Uluslararası yaklaşımlar

Dünya’da, Avrupa dahil diğer dünya ülkeleri genellikle ABD’de var olan yaklaşım ve uygulamaları takip etmekte ve ABD’de var olan uygulamalarda kendi ülkelerine göre uyarlamalar yapıp uygulamaktadır.

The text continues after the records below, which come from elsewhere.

-- a filtered-out entry of clean_dict has an empty occurrence list
lemma dropped_empty (cs : List Char) {x : List Char × List Nat}
    (hx : x ∈ (pvSearchDict cs).items)
    (hb : (!(((pvSearchDict cs).items.filter (fun kv => decide (kv.2.length = 0))).map
        Prod.fst).contains x.1) = false) : x.2 = [] := by
  rw [Bool.not_eq_false'] at hb
  have hb' := List.mem_of_elem_eq_true hb
  obtain ⟨kv, hkv, hfst⟩ := List.mem_map.mp hb'
  have hkv' := List.mem_filter.mp hkv
  rw [items_searchDict] at hx
  obtain ⟨p, _, rfl⟩ := List.mem_map.mp hx
  rw [items_searchDict] at hkv'
  obtain ⟨q, _, rfl⟩ := List.mem_map.mp hkv'.1
  have : q = p := hfst
  subst this
  have : (idxsA cs q).length = 0 := by simpa using hkv'.2
  simpa using List.length_eq_zero_iff.mp this

lemma flatMap_filter_of_nil {α β : Type} (q : α → Bool) (g : α → List β) :
    ∀ (l : List α), (∀ x ∈ l, q x = false → g x = []) →
      (l.filter q).flatMap g = l.flatMap g := by
  intro l
  induction l with
  | nil => simp
  | cons a l ih =>
    intro h
    by_cases ha : q a = true
    · simp [ha, ih (fun x hx => h x (List.mem_cons_of_mem a hx))]
    · rw [Bool.not_eq_true] at ha
      simp [ha, h a (List.mem_cons_self) ha,
        ih (fun x hx => h x (List.mem_cons_of_mem a hx))]

lemma items_invDict (cs : List Char) : (pvInvDict cs).items = pairsA cs := by
  unfold pvInvDict
  have hstep : ∀ (l : List (List Char × List Nat)) (d : PySem.Dict Nat (List Char)),
      l.foldl (fun d kv => kv.2.foldl (fun d i => d.insert i (convKey kv.1)) d) d
        = (l.flatMap (fun kv => kv.2.map (fun i => (i, convKey kv.1)))).foldl
            (fun d a => d.insert a.1 a.2) d := by
    intro l d
    rw [List.foldl_flatMap]
    simp only [List.foldl_map]
  rw [hstep]
  have hflat : ((pvCleanDict cs).items.flatMap (fun kv => kv.2.map (fun i => (i, convKey kv.1))))
      = pairsA cs := by
    rw [items_cleanDict]
    rw [flatMap_filter_of_nil _ _ _ (fun x hx hq => by rw [dropped_empty cs hx hq]; rfl)]
    rw [items_searchDict, List.flatMap_map]
    rfl
  rw [hflat]
  have h := PySem.Dict.items_foldl_insert_fresh (pairsA cs) Prod.fst Prod.snd
    (PySem.Dict.empty)
    (fun a _ => PySem.Dict.contains_empty a.1)
    (by
      -- the inserted positions are pairwise distinct: at most one pattern matches a position
      have hkeys : (pairsA cs).map Prod.fst = pvSearchList.flatMap (fun p => idxsA cs p) := by
        simp [pairsA, List.map_flatMap, List.map_map, Function.comp_def]
      rw [hkeys, List.flatMap]
      rw [List.nodup_flatten]
      constructor
      · intro l hl
        obtain ⟨p, _, rfl⟩ := List.mem_map.mp hl
        exact List.Nodup.filter _ List.nodup_range
      · rw [List.pairwise_map]
        have hne : pvSearchList.Pairwise (fun p q => p ≠ q) := sl_nodup
        refine hne.imp_of_mem ?_
        intro p q hp hq hpq i hip hiq
        have h1 := (List.mem_filter.mp hip).2
        have h2 := (List.mem_filter.mp hiq).2
        exact hpq (uniq_match hp hq h1 h2))
  simpa using h
theorem main_aux : ∀ fuel code, code.length ≤ fuel →
    removeMultiLabelsGo fuel code = removeMultiLabels_alt code := by
  intro fuel
  induction fuel with
  | zero =>
    intro code hlen
    have : code = [] := List.length_eq_zero_iff.1 (Nat.le_zero.1 hlen)
    subst this
    rfl
  | succ fuel ih =>
    intro code hlen
    rw [show removeMultiLabelsGo (fuel + 1) code =
      (match findPairA code with
       | none => (code, false)
       | some (i, l1, l2) =>
         let replaced := code.map (fun line => line.map (fun t => if t = l2 then l1 else t))
         let popped := replaced.eraseIdx (i + 1)
         ((removeMultiLabelsGo fuel popped).1, true)) from rfl]
    cases hfp : findPairA code with
    | none =>
      have hnp := findPairA_none_nopair code hfp
      obtain ⟨c, hfold⟩ := fold_nopair code ⟨PySem.Dict.empty, [], false, false, ""⟩ hnp rfl
        (by intro h; exact absurd h (by simp))
      show (code, false) = removeMultiLabels_alt code
      unfold removeMultiLabels_alt
      rw [hfold]
      simp [resolveB_zero]
    | some p =>
      obtain ⟨i, l1, l2⟩ := p
      obtain ⟨pre, L1, L2, suf, rfl, hilen, hnp, hL1, hL2, hl1, hl2⟩ := scanA _ i l1 l2 hfp
      subst hl1
      subst hl2
      subst hilen
      have hsw1 : PySem.Str.startswith (pyHead0 L1) "." = true := hL1
      have hsw2 : PySem.Str.startswith (pyHead0 L2) "." = true := hL2
      -- the popped/substituted program
      have hsubfun : (fun line => line.map (fun t => if t = pyHead0 L2 then pyHead0 L1 else t)) =
          subL (pyHead0 L2) (pyHead0 L1) := rfl
      have hpop : ((pre ++ L1 :: L2 :: suf).map (subL (pyHead0 L2) (pyHead0 L1))).eraseIdx (pre.length + 1) =
          pre.map (subL (pyHead0 L2) (pyHead0 L1)) ++
            subL (pyHead0 L2) (pyHead0 L1) L1 :: suf.map (subL (pyHead0 L2) (pyHead0 L1)) := by
        rw [List.map_append, List.map_cons, List.map_cons]
        have h := eraseIdx_mid (pre.map (subL (pyHead0 L2) (pyHead0 L1)))
          (subL (pyHead0 L2) (pyHead0 L1) L1) (subL (pyHead0 L2) (pyHead0 L1) L2)
          (suf.map (subL (pyHead0 L2) (pyHead0 L1)))
        simpa using h
      -- prefix fold facts (left world)
      have hnp_parts := List.isChain_append.1 hnp
      have hnp_pre : NoPairP pre := hnp_parts.1
      obtain ⟨c0, hfold_pre⟩ := fold_nopair pre ⟨PySem.Dict.empty, [], false, false, ""⟩ hnp_pre rfl
        (by intro h; exact absurd h (by simp))
      have hprevP : ((pre.getLast?.map pyIsLabelLine).getD false) = false := by
        cases hlast : pre.getLast? with
        | none => rfl
        | some x =>
          have := hnp_parts.2.2 x (by simp [hlast]) L1 (by simp)
          simp only [Option.map_some, Option.getD_some]
          by_cases hx : pyIsLabelLine x = true
          · exact absurd ⟨hx, hL1⟩ this
          · simpa using hx
      have hzsize : (PySem.Dict.empty : PySem.Dict String String).size = 0 := rfl
      have hA1 : ∀ (out : List (List String)) (c : String),
          stepB ⟨PySem.Dict.empty, out, false, false, c⟩ L1 =
          ⟨PySem.Dict.empty, out ++ [L1], false, true, pyHead0 L1⟩ := by
        intro out c
        simp [stepB, hL1, hzsize, resolveB_zero]
      have hA2 : stepB ⟨PySem.Dict.empty, pre ++ [L1], false, true, pyHead0 L1⟩ L2 =
          ⟨if pyHead0 L2 = pyHead0 L1 then PySem.Dict.empty
            else PySem.Dict.empty.insert (pyHead0 L2) (pyHead0 L1),
           pre ++ [L1], true, true, pyHead0 L1⟩ := by
        simp [stepB, hL2, hzsize, resolveB_zero]
      have hfoldL : (pre ++ L1 :: L2 :: suf).foldl stepB ⟨PySem.Dict.empty, [], false, false, ""⟩ =
          suf.foldl stepB
            ⟨if pyHead0 L2 = pyHead0 L1 then PySem.Dict.empty
              else PySem.Dict.empty.insert (pyHead0 L2) (pyHead0 L1),
             pre ++ [L1], true, true, pyHead0 L1⟩ := by
        rw [List.foldl_append, List.foldl_cons, List.foldl_cons, hfold_pre, hprevP, List.nil_append,
          hA1, hA2]
      have hlen2 : (pre.map (subL (pyHead0 L2) (pyHead0 L1)) ++
          subL (pyHead0 L2) (pyHead0 L1) L1 :: suf.map (subL (pyHead0 L2) (pyHead0 L1))).length ≤ fuel := by
        simp only [List.length_append, List.length_cons, List.length_map] at *
        omega
      show ((removeMultiLabelsGo fuel
          (((pre ++ L1 :: L2 :: suf).map (fun line => line.map (fun t => if t = pyHead0 L2 then pyHead0 L1 else t))).eraseIdx (pre.length + 1))).1, true) =
        removeMultiLabels_alt (pre ++ L1 :: L2 :: suf)
      rw [hsubfun, hpop]
      rw [ih _ hlen2]
      by_cases hll : pyHead0 L2 = pyHead0 L1
      · -- the two labels are the same string: substitution is the identity
        have hid : subL (pyHead0 L2) (pyHead0 L1) = fun line => line := by
          funext line
          unfold subL subT
          rw [hll]
          rw [show (fun t => if t = pyHead0 L1 then pyHead0 L1 else t) = fun t : String => t from
            funext fun t => by by_cases h : t = pyHead0 L1 <;> simp [h]]
          exact List.map_id' line
        rw [hid]
        simp only [List.map_id']
        have hfoldR : (pre ++ L1 :: suf).foldl stepB ⟨PySem.Dict.empty, [], false, false, ""⟩ =
            suf.foldl stepB ⟨PySem.Dict.empty, pre ++ [L1], false, true, pyHead0 L1⟩ := by
          rw [List.foldl_append, List.foldl_cons, hfold_pre, hprevP, List.nil_append, hA1]
        unfold removeMultiLabels_alt
        rw [hfoldL, hfoldR, if_pos hll]
        have hns := fold_noSucc suf ⟨PySem.Dict.empty, pre ++ [L1], true, true, pyHead0 L1⟩
          ⟨PySem.Dict.empty, pre ++ [L1], false, true, pyHead0 L1⟩ rfl
        have hm := congrArg BState.m hns
        have hout := congrArg BState.out hns
        simp only [noSucc] at hm hout
        have hsucc := fold_success suf ⟨PySem.Dict.empty, pre ++ [L1], true, true, pyHead0 L1⟩ rfl
        simp only []
        rw [hsucc, hm, hout]
      · -- distinct labels: the left fold carries the extra (l2 ↦ l1) entry
        have hne12 : pyHead0 L1 ≠ pyHead0 L2 := fun h => hll h.symm
        have hnp_spre : NoPairP (pre.map (subL (pyHead0 L2) (pyHead0 L1))) :=
          nopair_subL _ _ hsw1 hsw2 pre hnp_pre
        obtain ⟨c0', hfold_spre⟩ := fold_nopair (pre.map (subL (pyHead0 L2) (pyHead0 L1)))
          ⟨PySem.Dict.empty, [], false, false, ""⟩ hnp_spre rfl
          (by intro h; exact absurd h (by simp))
        have hprevP' : (((pre.map (subL (pyHead0 L2) (pyHead0 L1))).getLast?.map pyIsLabelLine).getD false) = false := by
          rw [List.getLast?_map]
          cases hlast : pre.getLast? with
          | none => rfl
          | some x =>
            simp only [Option.map_map, Option.map_some, Option.getD_some, Function.comp_def]
            rw [lbl_subL _ _ hsw1 hsw2 x]
            have := hnp_parts.2.2 x (by simp [hlast]) L1 (by simp)
            by_cases hx : pyIsLabelLine x = true
            · exact absurd ⟨hx, hL1⟩ this
            · simpa using hx
        have hA1' : stepB ⟨PySem.Dict.empty, pre.map (subL (pyHead0 L2) (pyHead0 L1)), false, false, c0'⟩
            (subL (pyHead0 L2) (pyHead0 L1) L1) =
            ⟨PySem.Dict.empty, pre.map (subL (pyHead0 L2) (pyHead0 L1)) ++ [subL (pyHead0 L2) (pyHead0 L1) L1],
             false, true, pyHead0 L1⟩ := by
          simp [stepB, lbl_subL _ _ hsw1 hsw2, hL1, hzsize, resolveB_zero,
            head0_subL _ _ hsw2, subT]
        have hfoldR : (pre.map (subL (pyHead0 L2) (pyHead0 L1)) ++
            subL (pyHead0 L2) (pyHead0 L1) L1 :: suf.map (subL (pyHead0 L2) (pyHead0 L1))).foldl stepB
              ⟨PySem.Dict.empty, [], false, false, ""⟩ =
            (suf.map (subL (pyHead0 L2) (pyHead0 L1))).foldl stepB
              ⟨PySem.Dict.empty, pre.map (subL (pyHead0 L2) (pyHead0 L1)) ++ [subL (pyHead0 L2) (pyHead0 L1) L1],
               false, true, pyHead0 L1⟩ := by
          rw [List.foldl_append, List.foldl_cons, hfold_spre, hprevP', List.nil_append, hA1']
        have hins : PySem.Dict.empty.insert (pyHead0 L2) (pyHead0 L1) =
            PySem.Dict.mk [(pyHead0 L2, pyHead0 L1)] := by
          apply PySem.Dict.ext
          rw [PySem.Dict.items_insert_of_not_contains _ _ (by simp)]
          rfl
        have hcorr0 : Corr (pyHead0 L1) (pyHead0 L2)
            ⟨PySem.Dict.empty.insert (pyHead0 L2) (pyHead0 L1), pre ++ [L1], true, true, pyHead0 L1⟩
            ⟨PySem.Dict.empty, pre.map (subL (pyHead0 L2) (pyHead0 L1)) ++ [subL (pyHead0 L2) (pyHead0 L1) L1],
             false, true, pyHead0 L1⟩ := by
          have hempty_items : (PySem.Dict.empty : PySem.Dict String String).items = [] := rfl
          refine ⟨?_, ?_, rfl, rfl, ?_, ?_, ?_, ?_⟩
          · rw [hins]; rfl
          · simp
          · simp [keysOf, hempty_items]
          · simp [hempty_items]
          · exact ⟨by simp, hne12, trivial⟩
          · intro _
            simp only [hempty_items, keysOf, List.map_cons, List.map_nil, List.mem_singleton,
              List.mem_cons]
            rintro (h | h)
            · exact hne12 h
            · simp at h
        have hcorr := corr_fold (pyHead0 L1) (pyHead0 L2) hsw1 hsw2 suf _ _ hcorr0
        have hfin := corr_final (pyHead0 L1) (pyHead0 L2) hne12 _ _ hcorr
        have hsucc := fold_success suf
          ⟨PySem.Dict.empty.insert (pyHead0 L2) (pyHead0 L1), pre ++ [L1], true, true, pyHead0 L1⟩ rfl
        unfold removeMultiLabels_alt
        rw [hfoldL, hfoldR, if_neg hll]
        simp only []
        rw [hsucc, hfin]


-- ===== VERDICT (by name: the statement is the Claim_ definition above) =====
theorem removeMultiLabels_spec : Claim_equal_removeMultiLabels := by
  intro code _ _
  unfold Spec_removeMultiLabels removeMultiLabels
  rw [main_aux code.length code (le_refl _)]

DDB olan çocukların eğitimleri konusunda ABD’de en önemli konu tüm bu yaklaşımların BDU kapsaması gerektiğinin vurgulanmasıdır. BDU demek, uygulanacak eğitim programlarının bilimsel olarak denenmiş, etkili sonuçlar alınmış çalışmaları içermesi demektir.

Duygu ve Davranış Bozukluğu Olan Çocuklar İçin Bilimsel Dayanaklı Uygulamalar

DDB olan çocuklar için etkin uygulamaların bazıları: “Doğrudan öğretim yöntemi, kendini izleme, akran öğretimi, sosyal beceri öğretimi, video modelle öğretim, bireysel koçluk, psikolojik ve tıbbi destek alma, müfredat temelli takip, davranışçı yaklaşımdır.” Davranışçı yaklaşım ise son yıllarda problem davranışlara müdahale anlamında âdete tek çare olarak görülmektedir. Bu yaklaşım, çocuğun uygun davranışları pekiştirerek bu davranışları arttırmayı ve uygun olmayan davranışları ise azaltmayı ya da ortadan kaldırmayı hedeflemektedir

Duygu ve Davranış Bozukluğu Olan Çocuklar İçin Eğitim Programı Geliştirme

Okullarda uygulanmakta olan, “Olumlu Davranış Desteği (ODD)” oldukça etkili bir müdahale yaklaşımıdır. ODD, “Sosyal ve işlevsel beceriler oluşturmayı ve destek sistemi yaratmayı hedefleyen sürekli bilim temelli değerlendirme ve müdahalenin yapıldığı ve veri temelli kararların verildiği davranış desteği yaklaşımı olarak tanımlanmaktadır”. ODD’de lise, ortaokul, ilkokul ve okul öncesi eğitim düzeyindeki tüm çocuklara uygulanabilmektedir. Hafif düzeyde problem davranışlar için genellikle büyük grup içerisinde uygulanan birinci düzey müdahale süreci yeterli olmaktadır.